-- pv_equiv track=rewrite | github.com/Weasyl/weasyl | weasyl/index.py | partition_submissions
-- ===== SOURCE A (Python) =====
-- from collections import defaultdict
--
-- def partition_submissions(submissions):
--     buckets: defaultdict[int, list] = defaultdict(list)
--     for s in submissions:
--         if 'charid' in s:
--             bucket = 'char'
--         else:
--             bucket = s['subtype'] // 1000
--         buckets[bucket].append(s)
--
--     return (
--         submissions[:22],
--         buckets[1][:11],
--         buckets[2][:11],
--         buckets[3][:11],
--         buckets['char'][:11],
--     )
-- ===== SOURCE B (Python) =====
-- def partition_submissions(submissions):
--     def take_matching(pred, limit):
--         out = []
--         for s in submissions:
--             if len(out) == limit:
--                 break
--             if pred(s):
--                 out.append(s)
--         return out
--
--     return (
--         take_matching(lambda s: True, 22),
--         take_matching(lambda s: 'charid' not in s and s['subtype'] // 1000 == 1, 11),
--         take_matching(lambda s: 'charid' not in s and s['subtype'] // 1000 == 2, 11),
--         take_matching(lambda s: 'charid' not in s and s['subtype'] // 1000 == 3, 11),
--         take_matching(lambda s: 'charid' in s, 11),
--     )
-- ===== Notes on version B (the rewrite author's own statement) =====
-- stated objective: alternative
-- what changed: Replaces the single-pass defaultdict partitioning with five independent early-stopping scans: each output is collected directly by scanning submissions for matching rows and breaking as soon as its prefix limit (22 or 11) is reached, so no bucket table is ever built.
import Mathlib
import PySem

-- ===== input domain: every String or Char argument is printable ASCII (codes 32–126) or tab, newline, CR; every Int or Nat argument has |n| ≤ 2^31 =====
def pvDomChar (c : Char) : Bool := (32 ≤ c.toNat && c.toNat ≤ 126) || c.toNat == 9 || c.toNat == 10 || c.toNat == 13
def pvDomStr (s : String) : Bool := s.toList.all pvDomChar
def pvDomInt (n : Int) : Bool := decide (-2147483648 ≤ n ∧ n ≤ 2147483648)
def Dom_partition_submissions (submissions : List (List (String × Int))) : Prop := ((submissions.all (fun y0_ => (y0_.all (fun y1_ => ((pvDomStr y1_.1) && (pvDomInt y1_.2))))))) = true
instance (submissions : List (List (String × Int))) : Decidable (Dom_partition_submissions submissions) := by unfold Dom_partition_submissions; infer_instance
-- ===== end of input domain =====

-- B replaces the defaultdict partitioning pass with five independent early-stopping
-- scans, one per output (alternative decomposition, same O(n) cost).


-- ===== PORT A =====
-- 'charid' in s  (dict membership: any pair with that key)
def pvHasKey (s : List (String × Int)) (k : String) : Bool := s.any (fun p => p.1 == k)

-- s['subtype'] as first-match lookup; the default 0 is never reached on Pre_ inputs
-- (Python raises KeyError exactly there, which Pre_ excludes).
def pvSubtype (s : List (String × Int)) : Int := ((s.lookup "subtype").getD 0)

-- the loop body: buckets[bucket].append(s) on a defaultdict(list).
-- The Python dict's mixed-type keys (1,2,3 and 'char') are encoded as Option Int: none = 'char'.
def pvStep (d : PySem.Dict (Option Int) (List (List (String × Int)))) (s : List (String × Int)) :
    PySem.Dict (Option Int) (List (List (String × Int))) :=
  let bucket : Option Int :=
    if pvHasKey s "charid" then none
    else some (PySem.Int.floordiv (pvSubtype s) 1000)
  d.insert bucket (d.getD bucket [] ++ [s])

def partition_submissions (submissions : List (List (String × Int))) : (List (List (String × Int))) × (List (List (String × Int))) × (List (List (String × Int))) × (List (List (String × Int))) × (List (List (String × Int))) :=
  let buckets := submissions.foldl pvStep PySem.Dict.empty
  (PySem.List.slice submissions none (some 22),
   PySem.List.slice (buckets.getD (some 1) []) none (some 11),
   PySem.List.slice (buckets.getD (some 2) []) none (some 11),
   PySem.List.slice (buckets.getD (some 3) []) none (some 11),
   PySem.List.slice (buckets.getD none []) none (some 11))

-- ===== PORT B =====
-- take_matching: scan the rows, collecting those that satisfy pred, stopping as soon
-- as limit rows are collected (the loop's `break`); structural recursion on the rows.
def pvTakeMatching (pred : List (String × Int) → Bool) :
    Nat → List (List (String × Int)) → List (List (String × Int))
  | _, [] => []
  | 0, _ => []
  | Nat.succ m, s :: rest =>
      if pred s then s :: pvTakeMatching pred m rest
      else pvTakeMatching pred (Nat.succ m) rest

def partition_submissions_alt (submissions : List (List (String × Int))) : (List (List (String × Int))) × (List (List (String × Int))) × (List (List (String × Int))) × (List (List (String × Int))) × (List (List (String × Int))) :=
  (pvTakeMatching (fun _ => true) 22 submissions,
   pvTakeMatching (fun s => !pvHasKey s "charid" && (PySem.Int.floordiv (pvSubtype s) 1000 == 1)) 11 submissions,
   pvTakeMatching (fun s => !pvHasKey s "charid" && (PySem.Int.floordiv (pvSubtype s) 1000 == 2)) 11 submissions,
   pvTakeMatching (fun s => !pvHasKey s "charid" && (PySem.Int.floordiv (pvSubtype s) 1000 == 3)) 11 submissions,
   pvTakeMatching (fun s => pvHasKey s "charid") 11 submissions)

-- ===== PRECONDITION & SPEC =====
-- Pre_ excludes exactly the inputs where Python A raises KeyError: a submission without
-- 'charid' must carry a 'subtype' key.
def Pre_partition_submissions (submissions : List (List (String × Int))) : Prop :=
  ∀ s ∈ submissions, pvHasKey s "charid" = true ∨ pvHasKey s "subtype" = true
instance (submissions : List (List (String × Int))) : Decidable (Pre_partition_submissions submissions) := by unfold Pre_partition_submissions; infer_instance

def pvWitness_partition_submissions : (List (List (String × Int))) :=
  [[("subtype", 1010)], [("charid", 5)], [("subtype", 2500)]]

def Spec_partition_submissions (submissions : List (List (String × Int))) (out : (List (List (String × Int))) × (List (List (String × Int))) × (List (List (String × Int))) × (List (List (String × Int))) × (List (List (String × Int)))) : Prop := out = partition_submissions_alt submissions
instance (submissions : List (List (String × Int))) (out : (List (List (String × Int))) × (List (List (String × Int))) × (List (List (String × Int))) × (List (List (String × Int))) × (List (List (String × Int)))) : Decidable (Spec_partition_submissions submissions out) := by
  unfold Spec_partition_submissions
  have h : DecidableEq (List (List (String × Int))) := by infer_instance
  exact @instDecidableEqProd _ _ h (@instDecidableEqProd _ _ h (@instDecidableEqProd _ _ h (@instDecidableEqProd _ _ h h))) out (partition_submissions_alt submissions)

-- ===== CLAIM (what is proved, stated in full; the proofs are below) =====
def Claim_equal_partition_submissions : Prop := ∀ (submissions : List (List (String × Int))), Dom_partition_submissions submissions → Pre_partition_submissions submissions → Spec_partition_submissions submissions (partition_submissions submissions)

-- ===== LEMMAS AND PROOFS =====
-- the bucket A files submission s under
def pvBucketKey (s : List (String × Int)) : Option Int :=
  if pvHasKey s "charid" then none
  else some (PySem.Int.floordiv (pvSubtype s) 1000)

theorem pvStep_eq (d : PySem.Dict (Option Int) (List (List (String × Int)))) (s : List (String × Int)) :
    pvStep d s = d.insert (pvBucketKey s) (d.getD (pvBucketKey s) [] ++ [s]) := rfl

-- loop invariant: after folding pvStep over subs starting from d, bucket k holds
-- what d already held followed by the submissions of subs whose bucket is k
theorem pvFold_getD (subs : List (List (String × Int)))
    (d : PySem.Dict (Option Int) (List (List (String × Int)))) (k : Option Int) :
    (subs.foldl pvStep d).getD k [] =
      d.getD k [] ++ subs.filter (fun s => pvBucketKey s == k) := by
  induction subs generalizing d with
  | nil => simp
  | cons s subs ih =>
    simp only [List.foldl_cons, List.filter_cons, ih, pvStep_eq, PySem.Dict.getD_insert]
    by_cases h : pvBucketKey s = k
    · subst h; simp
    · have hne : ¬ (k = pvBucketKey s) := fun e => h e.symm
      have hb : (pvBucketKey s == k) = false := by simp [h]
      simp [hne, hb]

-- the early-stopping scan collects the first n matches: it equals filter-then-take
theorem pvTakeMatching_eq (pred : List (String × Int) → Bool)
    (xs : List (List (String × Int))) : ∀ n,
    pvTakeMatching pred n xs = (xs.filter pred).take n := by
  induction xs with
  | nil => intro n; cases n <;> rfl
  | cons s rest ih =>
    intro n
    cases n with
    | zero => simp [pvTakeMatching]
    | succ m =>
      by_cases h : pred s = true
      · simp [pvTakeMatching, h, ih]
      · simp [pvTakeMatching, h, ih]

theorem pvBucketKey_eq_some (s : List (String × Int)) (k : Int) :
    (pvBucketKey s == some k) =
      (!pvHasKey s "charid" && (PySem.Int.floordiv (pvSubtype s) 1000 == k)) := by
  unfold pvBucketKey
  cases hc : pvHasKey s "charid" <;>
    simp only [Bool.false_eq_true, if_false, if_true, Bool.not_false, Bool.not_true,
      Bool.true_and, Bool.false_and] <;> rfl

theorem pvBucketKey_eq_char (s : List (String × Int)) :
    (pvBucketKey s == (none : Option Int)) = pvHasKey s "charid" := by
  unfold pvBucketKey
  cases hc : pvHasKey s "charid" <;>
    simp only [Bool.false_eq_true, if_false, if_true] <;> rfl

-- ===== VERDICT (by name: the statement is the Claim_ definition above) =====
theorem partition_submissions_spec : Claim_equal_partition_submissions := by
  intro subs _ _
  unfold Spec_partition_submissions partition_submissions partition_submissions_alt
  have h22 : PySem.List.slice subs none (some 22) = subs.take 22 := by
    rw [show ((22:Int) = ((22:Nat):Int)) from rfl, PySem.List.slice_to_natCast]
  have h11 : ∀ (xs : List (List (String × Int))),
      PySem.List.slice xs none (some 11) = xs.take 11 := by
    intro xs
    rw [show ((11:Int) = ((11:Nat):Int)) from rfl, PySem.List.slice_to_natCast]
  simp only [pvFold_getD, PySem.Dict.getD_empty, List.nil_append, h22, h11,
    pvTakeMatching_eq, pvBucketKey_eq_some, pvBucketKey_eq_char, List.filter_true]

==

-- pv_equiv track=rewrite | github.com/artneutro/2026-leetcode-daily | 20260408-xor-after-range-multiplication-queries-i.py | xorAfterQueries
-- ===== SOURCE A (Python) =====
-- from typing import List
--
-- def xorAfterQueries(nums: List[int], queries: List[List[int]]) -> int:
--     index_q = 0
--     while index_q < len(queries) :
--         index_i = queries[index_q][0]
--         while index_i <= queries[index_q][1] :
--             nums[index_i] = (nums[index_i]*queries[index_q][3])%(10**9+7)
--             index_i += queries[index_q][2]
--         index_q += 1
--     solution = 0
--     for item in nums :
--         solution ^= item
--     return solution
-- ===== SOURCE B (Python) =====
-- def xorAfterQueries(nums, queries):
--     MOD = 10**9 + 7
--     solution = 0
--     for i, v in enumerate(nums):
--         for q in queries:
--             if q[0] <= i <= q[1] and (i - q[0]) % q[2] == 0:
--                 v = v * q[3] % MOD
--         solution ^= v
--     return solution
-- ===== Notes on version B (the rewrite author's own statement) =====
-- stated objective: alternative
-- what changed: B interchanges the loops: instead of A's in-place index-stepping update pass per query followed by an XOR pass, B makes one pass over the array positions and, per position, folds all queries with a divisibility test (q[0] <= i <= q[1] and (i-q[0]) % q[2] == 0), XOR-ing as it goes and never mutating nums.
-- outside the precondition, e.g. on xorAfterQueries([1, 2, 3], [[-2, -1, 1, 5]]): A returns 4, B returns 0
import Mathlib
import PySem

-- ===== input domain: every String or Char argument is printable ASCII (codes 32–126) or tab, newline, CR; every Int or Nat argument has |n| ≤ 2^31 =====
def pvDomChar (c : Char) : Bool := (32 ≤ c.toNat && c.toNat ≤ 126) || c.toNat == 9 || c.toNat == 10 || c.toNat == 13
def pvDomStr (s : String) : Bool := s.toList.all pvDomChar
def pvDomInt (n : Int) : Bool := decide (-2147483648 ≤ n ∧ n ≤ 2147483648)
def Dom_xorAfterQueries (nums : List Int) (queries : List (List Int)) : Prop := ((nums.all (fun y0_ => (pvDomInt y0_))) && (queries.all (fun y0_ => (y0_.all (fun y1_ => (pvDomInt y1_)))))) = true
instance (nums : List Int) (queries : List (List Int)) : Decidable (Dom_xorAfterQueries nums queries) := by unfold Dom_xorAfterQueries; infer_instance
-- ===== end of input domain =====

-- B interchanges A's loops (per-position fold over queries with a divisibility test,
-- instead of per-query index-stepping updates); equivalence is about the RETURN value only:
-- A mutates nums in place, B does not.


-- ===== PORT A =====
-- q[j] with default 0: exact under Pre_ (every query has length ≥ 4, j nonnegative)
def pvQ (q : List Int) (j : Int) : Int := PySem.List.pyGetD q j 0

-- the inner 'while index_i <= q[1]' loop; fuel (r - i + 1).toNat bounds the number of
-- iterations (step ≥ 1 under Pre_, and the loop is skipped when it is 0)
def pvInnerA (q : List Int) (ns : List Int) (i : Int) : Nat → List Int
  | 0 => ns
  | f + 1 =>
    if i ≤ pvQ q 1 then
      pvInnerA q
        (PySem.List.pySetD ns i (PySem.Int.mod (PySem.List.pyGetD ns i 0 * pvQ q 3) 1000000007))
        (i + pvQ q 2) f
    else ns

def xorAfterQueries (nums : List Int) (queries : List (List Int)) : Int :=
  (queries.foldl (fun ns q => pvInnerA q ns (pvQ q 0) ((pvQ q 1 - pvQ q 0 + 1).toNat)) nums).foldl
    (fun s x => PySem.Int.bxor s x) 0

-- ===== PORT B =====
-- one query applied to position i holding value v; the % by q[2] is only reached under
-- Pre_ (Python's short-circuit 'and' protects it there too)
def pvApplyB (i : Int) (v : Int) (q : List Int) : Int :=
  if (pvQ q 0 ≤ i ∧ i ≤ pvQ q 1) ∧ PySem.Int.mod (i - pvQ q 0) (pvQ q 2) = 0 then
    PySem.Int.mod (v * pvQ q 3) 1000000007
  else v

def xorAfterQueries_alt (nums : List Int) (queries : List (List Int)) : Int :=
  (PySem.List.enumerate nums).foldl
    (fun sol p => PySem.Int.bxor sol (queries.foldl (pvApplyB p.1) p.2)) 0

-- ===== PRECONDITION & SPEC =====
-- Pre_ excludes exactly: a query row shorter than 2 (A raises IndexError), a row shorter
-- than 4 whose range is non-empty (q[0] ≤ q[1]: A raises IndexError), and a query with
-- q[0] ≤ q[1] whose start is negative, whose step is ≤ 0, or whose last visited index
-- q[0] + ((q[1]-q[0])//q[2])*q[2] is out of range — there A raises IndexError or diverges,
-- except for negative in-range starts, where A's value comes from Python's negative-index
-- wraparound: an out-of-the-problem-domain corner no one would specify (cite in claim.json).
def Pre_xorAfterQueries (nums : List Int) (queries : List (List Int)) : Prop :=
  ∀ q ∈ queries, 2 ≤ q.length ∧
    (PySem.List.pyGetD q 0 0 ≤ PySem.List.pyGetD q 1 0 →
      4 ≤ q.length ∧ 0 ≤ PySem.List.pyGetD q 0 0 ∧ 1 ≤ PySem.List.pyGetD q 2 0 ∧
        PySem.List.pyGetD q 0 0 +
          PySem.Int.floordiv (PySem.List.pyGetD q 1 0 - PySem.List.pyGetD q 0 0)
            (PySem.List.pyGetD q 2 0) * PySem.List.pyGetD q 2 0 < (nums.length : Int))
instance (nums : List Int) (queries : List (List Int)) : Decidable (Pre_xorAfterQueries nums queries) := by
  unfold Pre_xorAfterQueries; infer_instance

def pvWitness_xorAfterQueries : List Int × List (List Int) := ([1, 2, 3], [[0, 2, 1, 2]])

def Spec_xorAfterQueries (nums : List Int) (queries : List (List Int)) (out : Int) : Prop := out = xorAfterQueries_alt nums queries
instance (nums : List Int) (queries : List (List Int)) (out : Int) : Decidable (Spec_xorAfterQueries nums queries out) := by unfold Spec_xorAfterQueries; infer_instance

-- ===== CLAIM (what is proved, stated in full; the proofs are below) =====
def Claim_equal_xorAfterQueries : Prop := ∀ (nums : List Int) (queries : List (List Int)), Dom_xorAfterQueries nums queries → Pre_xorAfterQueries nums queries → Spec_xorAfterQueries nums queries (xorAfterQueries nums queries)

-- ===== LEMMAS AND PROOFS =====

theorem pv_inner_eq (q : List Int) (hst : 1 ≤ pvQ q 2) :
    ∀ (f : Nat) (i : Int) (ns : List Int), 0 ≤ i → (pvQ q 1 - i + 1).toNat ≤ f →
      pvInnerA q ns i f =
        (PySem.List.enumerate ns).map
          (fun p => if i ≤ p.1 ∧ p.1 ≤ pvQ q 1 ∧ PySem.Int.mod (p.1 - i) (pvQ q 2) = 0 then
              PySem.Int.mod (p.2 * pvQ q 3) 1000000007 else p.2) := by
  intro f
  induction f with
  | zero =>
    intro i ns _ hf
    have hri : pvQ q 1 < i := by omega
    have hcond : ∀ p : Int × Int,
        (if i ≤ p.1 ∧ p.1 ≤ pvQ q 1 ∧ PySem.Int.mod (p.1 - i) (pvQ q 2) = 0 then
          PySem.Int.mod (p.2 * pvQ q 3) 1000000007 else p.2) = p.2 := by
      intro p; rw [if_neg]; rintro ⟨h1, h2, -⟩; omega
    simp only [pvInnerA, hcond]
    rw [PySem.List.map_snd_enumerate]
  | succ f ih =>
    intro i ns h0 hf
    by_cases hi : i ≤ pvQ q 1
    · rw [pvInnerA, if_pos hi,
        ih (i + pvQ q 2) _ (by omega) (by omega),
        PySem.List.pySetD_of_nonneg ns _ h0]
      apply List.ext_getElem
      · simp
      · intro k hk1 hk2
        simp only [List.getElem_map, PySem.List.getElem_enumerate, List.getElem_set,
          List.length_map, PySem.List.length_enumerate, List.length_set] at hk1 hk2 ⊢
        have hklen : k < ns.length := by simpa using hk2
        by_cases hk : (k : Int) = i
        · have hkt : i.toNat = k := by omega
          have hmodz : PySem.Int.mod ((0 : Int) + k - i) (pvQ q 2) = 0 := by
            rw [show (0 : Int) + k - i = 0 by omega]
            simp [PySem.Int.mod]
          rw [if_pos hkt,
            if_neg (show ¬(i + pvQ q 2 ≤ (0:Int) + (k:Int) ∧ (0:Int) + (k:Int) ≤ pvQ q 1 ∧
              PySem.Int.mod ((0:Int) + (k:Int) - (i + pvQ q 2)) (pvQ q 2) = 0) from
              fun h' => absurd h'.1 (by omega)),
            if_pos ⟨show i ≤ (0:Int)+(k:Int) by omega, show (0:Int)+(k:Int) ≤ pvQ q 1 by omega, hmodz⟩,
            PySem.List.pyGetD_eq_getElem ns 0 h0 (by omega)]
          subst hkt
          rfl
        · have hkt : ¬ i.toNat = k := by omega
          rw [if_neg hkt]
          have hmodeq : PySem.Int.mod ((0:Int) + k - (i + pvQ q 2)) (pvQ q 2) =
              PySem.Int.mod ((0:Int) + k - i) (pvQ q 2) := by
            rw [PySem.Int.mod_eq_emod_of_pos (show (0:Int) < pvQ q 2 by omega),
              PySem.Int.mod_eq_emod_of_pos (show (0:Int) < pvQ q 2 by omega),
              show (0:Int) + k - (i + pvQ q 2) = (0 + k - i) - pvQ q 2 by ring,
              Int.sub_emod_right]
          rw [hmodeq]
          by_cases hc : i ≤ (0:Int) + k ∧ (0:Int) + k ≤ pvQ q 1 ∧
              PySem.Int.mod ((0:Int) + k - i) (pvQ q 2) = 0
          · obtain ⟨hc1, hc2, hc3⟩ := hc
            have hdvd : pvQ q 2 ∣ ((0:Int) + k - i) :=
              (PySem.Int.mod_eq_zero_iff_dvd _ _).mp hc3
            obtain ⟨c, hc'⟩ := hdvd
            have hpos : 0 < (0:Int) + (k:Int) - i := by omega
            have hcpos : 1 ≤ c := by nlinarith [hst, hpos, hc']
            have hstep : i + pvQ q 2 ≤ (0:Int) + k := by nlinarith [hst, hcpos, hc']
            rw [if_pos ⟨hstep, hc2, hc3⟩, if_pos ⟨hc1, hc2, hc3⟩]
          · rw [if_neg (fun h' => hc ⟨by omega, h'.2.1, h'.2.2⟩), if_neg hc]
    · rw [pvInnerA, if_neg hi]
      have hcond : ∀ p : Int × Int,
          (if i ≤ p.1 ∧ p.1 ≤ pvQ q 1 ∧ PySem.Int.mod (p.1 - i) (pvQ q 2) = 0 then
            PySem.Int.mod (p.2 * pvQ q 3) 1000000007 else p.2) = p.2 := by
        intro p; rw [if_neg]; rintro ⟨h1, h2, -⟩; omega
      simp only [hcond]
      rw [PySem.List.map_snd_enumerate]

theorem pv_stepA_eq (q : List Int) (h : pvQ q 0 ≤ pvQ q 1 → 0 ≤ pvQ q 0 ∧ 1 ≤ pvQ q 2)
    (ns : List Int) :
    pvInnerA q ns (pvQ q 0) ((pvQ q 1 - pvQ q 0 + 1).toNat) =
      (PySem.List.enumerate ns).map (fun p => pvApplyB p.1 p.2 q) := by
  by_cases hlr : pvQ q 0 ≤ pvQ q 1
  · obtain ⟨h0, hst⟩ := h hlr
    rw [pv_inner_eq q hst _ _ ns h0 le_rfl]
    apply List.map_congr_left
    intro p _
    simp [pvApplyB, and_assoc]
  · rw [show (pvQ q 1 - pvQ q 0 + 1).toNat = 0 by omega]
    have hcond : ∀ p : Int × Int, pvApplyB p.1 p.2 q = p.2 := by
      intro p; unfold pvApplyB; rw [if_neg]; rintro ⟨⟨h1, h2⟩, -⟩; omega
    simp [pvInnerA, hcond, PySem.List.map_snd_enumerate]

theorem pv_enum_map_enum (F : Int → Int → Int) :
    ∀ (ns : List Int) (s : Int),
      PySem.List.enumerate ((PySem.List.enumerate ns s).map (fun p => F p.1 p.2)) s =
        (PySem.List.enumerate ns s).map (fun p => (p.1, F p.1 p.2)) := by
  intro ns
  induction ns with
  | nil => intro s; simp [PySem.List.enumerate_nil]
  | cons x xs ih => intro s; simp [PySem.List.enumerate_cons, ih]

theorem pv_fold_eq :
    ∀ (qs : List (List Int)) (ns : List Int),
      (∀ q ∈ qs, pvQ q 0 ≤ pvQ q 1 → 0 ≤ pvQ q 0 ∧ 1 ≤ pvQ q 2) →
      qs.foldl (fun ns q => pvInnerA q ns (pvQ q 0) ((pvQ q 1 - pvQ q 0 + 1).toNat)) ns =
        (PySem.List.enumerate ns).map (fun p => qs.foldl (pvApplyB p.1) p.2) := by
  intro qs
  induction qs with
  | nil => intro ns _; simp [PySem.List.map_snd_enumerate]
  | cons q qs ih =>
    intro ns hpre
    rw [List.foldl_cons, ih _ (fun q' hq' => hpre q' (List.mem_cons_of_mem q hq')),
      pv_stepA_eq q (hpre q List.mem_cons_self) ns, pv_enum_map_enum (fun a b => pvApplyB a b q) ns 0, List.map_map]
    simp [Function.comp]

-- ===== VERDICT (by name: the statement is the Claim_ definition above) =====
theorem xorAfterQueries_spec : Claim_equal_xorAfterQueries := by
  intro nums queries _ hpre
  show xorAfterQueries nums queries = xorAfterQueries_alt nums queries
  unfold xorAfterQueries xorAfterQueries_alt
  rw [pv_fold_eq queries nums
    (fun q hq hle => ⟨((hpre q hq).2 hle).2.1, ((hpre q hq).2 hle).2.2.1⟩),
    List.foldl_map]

[Goal of the exercise] Show the lines from the data above that contain the string "KeyError".

[Result of the task]
-- (Python raises KeyError exactly there, which Pre_ excludes).
-- Pre_ excludes exactly the inputs where Python A raises KeyError: a submission without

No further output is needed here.